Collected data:
-------
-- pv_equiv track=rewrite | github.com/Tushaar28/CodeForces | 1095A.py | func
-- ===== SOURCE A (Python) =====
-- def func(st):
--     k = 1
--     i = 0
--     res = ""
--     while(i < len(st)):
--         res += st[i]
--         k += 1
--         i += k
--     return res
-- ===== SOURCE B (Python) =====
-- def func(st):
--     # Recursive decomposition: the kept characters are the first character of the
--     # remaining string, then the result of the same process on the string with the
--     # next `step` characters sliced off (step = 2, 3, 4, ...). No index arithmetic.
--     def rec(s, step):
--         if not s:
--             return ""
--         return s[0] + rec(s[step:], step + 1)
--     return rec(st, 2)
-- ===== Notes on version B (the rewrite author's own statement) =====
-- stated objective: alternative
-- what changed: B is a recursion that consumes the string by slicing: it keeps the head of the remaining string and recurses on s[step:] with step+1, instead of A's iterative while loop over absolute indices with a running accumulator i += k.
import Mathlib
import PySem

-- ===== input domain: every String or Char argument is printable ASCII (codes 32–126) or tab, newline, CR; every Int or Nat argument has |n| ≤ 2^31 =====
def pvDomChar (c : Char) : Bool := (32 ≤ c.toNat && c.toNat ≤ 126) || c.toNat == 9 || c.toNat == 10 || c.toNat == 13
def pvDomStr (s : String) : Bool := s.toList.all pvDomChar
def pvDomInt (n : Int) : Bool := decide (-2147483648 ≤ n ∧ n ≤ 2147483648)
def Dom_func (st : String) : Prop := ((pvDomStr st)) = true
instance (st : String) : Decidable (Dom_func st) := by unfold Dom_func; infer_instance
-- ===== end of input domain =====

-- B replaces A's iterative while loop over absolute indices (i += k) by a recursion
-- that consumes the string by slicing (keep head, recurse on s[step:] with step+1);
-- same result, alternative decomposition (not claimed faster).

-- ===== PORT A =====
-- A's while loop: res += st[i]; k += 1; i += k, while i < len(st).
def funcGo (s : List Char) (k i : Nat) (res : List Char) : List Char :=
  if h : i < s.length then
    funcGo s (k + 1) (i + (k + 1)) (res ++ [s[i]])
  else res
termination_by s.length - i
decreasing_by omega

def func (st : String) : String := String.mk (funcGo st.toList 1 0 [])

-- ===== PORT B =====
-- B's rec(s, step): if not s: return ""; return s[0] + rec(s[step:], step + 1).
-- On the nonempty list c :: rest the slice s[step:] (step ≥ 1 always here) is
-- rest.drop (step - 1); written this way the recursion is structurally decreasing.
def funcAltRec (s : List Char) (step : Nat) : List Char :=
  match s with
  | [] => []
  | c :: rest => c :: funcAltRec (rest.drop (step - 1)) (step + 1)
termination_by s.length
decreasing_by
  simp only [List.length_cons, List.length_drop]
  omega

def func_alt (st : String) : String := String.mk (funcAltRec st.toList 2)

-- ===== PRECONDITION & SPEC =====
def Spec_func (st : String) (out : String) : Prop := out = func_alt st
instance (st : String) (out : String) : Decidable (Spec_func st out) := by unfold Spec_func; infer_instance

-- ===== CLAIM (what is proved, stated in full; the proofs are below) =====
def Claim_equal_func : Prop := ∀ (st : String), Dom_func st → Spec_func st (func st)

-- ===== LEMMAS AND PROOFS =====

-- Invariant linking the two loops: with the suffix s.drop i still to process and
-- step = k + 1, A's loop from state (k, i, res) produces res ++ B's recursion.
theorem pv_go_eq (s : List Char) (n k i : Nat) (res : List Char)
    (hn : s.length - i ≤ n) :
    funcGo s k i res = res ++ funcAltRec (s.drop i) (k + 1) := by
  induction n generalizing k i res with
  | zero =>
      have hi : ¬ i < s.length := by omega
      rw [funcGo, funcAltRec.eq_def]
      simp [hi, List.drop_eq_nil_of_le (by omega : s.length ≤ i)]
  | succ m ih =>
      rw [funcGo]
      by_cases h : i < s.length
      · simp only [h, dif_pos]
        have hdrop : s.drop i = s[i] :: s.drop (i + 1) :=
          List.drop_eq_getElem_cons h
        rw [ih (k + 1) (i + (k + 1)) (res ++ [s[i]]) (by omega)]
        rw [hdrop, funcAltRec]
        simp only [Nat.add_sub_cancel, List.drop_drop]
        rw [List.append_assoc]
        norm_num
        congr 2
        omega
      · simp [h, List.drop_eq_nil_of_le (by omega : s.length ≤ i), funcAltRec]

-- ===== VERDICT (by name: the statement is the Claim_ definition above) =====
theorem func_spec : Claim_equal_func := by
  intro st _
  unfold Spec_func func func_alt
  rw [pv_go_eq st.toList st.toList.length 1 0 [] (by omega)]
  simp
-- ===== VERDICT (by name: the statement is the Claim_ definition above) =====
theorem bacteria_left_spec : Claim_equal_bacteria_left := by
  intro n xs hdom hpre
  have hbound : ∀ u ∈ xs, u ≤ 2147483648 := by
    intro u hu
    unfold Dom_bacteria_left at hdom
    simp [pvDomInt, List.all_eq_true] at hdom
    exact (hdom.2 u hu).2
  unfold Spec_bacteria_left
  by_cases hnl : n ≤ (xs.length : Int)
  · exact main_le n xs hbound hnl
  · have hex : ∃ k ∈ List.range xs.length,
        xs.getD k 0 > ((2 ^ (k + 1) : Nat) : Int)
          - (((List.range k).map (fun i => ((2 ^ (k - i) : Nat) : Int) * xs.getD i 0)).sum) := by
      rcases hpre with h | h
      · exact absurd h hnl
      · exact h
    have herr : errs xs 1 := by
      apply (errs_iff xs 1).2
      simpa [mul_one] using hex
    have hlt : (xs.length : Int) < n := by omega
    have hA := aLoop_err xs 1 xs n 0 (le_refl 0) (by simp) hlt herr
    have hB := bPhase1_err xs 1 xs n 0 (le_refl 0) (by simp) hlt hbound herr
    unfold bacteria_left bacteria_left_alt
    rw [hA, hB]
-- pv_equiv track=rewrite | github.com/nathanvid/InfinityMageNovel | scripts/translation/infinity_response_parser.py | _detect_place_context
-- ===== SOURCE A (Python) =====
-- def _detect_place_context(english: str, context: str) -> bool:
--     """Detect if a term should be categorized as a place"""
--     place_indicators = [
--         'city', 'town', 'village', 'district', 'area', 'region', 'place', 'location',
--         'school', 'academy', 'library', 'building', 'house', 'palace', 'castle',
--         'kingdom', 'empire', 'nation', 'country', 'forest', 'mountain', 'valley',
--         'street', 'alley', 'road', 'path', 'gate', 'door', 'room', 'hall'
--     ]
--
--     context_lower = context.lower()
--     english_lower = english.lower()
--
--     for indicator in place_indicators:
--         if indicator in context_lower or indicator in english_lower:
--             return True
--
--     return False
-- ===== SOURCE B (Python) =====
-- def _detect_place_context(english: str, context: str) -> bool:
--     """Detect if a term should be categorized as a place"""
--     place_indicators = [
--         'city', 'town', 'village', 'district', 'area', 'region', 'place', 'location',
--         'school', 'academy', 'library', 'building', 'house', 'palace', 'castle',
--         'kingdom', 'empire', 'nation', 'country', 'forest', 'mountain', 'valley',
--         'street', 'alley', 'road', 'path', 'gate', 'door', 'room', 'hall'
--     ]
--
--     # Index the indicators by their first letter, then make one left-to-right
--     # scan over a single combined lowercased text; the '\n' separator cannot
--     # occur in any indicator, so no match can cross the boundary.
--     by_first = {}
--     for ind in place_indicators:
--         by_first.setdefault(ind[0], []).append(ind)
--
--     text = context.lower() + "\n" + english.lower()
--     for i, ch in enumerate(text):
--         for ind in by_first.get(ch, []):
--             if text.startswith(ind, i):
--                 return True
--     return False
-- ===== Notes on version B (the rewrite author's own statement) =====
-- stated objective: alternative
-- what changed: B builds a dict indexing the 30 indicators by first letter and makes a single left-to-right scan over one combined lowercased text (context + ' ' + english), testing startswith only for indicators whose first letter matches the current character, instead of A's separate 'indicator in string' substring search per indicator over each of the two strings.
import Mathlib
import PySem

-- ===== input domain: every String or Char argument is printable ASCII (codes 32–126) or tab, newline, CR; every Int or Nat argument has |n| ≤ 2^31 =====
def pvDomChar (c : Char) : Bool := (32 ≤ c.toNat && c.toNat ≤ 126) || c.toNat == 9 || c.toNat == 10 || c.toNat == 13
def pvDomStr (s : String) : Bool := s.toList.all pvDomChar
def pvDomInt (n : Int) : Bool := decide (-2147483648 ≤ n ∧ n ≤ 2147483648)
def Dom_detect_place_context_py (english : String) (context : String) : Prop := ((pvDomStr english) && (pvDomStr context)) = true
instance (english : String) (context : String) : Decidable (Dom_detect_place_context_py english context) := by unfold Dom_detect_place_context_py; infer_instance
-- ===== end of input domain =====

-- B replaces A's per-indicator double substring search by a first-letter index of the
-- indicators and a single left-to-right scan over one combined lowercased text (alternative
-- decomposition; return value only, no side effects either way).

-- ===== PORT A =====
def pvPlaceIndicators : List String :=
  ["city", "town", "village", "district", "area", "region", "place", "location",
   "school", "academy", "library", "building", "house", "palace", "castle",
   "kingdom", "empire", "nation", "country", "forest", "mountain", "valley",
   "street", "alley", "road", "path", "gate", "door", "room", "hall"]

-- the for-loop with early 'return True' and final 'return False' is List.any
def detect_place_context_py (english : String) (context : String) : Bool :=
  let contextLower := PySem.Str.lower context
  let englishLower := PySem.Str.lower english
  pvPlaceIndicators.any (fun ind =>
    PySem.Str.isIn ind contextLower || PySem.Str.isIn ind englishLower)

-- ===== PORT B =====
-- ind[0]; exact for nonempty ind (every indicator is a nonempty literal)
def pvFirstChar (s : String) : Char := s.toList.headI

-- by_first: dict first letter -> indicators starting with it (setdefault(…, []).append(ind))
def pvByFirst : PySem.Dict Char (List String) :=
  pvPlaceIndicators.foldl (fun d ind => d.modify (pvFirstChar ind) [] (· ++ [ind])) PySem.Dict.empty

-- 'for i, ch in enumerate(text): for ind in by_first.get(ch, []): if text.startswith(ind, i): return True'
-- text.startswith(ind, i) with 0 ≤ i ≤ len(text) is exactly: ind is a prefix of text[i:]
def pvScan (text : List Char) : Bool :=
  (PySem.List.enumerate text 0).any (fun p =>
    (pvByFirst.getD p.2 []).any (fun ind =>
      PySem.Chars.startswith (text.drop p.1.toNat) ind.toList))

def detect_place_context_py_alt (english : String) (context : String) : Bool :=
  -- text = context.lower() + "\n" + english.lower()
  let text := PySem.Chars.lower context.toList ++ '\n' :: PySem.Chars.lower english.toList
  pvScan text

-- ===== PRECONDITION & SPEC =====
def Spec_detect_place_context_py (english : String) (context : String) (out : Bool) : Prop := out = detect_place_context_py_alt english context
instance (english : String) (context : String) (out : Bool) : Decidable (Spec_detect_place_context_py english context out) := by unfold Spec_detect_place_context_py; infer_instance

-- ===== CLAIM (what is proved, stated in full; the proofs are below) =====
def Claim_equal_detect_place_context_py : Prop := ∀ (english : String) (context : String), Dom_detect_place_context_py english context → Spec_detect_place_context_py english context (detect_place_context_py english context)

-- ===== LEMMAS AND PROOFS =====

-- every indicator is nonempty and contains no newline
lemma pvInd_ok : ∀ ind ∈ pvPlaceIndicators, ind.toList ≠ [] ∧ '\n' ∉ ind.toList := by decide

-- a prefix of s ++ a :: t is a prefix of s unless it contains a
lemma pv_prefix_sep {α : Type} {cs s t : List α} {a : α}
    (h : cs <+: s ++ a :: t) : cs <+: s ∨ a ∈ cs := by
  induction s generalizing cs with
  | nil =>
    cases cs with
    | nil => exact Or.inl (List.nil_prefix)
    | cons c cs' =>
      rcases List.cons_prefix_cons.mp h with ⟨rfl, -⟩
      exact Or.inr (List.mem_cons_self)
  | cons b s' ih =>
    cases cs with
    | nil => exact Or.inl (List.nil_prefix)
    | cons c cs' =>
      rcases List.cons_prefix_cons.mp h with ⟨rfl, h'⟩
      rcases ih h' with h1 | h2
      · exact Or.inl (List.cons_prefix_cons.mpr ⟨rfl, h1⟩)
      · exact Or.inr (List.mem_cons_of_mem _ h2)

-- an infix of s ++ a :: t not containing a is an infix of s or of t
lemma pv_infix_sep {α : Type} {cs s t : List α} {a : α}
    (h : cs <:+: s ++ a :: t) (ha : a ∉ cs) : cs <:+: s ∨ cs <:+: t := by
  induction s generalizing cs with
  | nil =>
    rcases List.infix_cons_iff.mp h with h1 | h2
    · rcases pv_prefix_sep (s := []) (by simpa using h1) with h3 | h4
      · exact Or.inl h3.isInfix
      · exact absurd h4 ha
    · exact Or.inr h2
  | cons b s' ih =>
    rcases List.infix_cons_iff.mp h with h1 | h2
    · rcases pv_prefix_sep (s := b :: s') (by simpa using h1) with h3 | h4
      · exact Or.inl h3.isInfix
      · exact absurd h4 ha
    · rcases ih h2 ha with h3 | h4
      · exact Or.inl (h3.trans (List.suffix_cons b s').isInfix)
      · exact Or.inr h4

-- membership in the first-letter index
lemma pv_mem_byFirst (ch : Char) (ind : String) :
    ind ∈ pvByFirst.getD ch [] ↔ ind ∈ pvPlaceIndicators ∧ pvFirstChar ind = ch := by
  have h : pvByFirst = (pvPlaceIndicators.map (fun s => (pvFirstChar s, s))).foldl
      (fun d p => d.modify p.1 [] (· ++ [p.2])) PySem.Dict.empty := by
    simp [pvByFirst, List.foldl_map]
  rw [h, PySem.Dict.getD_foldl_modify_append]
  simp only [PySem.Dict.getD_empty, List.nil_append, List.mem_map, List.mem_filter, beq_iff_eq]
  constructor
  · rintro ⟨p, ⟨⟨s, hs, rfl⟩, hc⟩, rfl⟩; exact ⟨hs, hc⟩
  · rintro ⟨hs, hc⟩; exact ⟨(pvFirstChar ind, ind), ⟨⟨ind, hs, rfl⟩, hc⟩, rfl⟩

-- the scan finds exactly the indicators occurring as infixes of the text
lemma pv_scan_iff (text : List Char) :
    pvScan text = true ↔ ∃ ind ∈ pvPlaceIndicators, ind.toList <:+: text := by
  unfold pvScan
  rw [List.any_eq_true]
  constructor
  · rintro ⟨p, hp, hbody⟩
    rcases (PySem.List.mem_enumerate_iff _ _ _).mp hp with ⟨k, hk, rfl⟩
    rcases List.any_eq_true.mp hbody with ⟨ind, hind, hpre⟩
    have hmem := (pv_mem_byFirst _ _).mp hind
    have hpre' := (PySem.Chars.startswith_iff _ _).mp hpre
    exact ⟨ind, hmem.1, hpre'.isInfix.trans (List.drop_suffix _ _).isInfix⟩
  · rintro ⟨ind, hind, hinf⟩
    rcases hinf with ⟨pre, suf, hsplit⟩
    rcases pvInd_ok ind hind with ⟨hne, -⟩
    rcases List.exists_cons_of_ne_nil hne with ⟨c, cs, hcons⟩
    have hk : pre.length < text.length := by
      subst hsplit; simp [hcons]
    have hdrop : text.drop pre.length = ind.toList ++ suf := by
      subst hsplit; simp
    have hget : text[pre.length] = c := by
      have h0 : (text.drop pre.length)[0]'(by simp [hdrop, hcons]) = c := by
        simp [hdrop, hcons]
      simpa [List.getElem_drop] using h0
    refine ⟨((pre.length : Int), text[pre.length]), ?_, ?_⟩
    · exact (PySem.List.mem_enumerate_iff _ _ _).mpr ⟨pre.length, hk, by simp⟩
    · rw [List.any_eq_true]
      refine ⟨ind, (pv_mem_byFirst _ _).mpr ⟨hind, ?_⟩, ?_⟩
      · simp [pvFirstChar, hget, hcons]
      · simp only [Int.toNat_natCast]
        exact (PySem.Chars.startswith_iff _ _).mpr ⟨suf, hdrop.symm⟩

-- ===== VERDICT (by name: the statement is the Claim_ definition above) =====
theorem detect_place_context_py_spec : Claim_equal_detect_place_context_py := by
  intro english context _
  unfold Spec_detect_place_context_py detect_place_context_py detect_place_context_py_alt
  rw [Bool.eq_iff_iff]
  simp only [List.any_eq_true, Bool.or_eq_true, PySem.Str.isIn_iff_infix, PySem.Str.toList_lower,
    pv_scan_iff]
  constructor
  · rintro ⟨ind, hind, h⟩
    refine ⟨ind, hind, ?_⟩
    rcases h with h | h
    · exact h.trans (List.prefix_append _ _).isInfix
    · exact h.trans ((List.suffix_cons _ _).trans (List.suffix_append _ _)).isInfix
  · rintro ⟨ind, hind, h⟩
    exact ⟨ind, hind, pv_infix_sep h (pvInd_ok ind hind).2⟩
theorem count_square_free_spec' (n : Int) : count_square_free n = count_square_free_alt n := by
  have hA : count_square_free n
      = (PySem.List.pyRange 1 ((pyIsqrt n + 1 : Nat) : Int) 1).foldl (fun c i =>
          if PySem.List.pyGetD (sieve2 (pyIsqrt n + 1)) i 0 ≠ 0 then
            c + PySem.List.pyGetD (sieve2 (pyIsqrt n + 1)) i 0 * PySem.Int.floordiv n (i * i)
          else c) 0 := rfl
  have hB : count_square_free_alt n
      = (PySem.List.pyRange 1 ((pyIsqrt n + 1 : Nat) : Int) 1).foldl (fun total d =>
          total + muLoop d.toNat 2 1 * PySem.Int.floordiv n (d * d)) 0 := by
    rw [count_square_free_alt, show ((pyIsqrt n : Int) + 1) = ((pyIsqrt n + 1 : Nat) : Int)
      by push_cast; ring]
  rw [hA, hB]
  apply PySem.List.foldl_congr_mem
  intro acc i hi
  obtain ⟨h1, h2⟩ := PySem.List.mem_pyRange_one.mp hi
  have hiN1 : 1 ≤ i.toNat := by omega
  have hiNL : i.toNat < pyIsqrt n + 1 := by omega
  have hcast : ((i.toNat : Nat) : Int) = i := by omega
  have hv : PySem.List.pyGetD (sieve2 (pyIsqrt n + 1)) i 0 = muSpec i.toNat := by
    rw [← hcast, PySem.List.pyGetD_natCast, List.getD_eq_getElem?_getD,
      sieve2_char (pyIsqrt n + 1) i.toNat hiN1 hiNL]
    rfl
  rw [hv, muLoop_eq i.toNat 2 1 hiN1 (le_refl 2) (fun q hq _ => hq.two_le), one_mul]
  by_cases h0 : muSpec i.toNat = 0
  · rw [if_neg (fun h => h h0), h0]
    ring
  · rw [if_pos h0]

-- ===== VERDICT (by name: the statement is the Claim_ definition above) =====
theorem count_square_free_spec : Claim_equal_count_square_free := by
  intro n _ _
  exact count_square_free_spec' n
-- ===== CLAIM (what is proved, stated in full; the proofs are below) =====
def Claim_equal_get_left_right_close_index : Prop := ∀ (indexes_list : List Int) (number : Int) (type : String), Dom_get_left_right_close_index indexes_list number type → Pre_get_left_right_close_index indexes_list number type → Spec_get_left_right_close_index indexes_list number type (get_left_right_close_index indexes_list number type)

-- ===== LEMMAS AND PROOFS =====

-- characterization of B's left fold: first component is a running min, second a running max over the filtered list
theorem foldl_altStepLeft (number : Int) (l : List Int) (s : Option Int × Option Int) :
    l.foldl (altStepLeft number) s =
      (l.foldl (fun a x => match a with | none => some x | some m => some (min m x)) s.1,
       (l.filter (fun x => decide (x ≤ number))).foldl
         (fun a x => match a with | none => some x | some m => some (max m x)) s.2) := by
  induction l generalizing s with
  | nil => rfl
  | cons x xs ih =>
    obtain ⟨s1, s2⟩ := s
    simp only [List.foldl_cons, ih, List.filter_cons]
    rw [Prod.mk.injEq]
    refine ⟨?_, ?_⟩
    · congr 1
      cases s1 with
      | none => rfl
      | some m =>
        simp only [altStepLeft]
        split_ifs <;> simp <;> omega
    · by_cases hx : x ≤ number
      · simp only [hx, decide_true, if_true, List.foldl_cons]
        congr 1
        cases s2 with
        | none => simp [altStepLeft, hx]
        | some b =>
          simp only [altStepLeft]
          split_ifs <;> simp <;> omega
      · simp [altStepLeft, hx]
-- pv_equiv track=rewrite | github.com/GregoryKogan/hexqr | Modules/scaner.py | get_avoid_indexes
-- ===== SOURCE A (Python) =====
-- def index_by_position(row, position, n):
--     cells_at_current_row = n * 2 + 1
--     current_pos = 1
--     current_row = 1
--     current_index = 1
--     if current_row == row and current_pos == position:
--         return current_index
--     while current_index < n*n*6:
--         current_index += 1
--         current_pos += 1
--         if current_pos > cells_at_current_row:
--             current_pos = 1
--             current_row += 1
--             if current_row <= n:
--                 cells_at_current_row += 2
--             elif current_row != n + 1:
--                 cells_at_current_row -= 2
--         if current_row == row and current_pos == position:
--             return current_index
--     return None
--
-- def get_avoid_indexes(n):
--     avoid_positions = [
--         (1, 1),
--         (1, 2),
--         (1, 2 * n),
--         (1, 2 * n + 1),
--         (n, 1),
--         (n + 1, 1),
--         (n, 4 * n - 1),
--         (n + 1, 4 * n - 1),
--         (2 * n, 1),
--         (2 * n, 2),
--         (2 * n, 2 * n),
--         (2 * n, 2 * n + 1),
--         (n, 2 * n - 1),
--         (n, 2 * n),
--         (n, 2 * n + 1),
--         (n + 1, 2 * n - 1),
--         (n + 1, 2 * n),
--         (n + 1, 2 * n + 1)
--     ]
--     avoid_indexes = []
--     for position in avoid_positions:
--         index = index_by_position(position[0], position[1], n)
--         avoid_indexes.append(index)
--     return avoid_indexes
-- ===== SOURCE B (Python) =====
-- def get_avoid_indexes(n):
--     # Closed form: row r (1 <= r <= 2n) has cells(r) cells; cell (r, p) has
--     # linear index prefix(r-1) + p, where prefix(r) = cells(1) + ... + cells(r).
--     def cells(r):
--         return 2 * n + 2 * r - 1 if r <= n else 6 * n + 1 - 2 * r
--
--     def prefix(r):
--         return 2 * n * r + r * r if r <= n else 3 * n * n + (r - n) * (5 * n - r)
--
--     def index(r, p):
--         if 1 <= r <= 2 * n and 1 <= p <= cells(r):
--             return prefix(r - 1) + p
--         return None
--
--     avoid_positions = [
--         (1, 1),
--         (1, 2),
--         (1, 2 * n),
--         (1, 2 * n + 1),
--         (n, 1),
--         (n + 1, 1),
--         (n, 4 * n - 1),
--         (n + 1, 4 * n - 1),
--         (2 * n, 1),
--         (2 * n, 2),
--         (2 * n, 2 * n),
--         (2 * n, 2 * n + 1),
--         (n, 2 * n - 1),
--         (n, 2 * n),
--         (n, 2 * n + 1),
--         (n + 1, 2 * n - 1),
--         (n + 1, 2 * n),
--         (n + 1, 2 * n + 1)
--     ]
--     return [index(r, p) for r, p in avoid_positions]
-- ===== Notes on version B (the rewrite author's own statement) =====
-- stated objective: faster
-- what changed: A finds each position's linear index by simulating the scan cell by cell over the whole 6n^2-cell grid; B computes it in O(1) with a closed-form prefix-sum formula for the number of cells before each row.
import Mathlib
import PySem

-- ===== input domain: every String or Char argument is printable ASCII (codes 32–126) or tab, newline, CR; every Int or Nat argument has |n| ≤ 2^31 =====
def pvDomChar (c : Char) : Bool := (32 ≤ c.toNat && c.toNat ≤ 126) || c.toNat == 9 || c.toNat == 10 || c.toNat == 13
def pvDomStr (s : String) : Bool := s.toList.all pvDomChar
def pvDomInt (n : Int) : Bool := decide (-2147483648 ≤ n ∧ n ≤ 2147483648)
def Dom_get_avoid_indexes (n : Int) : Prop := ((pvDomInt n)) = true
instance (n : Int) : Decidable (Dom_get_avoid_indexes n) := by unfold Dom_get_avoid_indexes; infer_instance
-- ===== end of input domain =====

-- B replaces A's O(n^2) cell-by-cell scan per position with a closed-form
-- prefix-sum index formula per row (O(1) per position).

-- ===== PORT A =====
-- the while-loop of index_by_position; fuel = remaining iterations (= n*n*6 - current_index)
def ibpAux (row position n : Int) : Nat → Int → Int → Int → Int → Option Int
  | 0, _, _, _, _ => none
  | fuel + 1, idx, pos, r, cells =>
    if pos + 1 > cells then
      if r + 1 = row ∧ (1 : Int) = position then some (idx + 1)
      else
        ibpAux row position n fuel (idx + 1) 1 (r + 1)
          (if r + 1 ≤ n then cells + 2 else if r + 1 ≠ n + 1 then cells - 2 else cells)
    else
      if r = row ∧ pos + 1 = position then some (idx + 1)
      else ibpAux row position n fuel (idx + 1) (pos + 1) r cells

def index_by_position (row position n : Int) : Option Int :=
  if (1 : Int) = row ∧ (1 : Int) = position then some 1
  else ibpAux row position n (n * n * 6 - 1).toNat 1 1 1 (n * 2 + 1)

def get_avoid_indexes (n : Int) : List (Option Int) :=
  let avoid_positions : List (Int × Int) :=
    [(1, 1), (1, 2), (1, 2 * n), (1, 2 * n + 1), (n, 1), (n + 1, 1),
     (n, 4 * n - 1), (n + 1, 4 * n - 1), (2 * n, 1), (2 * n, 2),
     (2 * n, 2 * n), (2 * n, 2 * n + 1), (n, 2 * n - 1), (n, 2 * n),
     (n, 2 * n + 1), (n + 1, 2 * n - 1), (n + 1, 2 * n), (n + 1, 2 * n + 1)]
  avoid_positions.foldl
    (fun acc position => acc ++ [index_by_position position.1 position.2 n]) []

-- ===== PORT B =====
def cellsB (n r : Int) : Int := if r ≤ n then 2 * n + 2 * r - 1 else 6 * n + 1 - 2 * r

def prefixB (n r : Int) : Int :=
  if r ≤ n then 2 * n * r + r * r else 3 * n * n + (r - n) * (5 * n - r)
-------
:: What you will do ::
Reproduce word for word the lines of the records above, beginning at the first and ending with the line where "def Dom_func (st" appears, and nothing past it.

:: Solution for this problem ::
-- pv_equiv track=rewrite | github.com/Tushaar28/CodeForces | 1095A.py | func
-- ===== SOURCE A (Python) =====
-- def func(st):
--     k = 1
--     i = 0
--     res = ""
--     while(i < len(st)):
--         res += st[i]
--         k += 1
--         i += k
--     return res
-- ===== SOURCE B (Python) =====
-- def func(st):
--     # Recursive decomposition: the kept characters are the first character of the
--     # remaining string, then the result of the same process on the string with the
--     # next `step` characters sliced off (step = 2, 3, 4, ...). No index arithmetic.
--     def rec(s, step):
--         if not s:
--             return ""
--         return s[0] + rec(s[step:], step + 1)
--     return rec(st, 2)
-- ===== Notes on version B (the rewrite author's own statement) =====
-- stated objective: alternative
-- what changed: B is a recursion that consumes the string by slicing: it keeps the head of the remaining string and recurses on s[step:] with step+1, instead of A's iterative while loop over absolute indices with a running accumulator i += k.
import Mathlib
import PySem

-- ===== input domain: every String or Char argument is printable ASCII (codes 32–126) or tab, newline, CR; every Int or Nat argument has |n| ≤ 2^31 =====
def pvDomChar (c : Char) : Bool := (32 ≤ c.toNat && c.toNat ≤ 126) || c.toNat == 9 || c.toNat == 10 || c.toNat == 13
def pvDomStr (s : String) : Bool := s.toList.all pvDomChar
def pvDomInt (n : Int) : Bool := decide (-2147483648 ≤ n ∧ n ≤ 2147483648)
def Dom_func (st : String) : Prop := ((pvDomStr st)) = true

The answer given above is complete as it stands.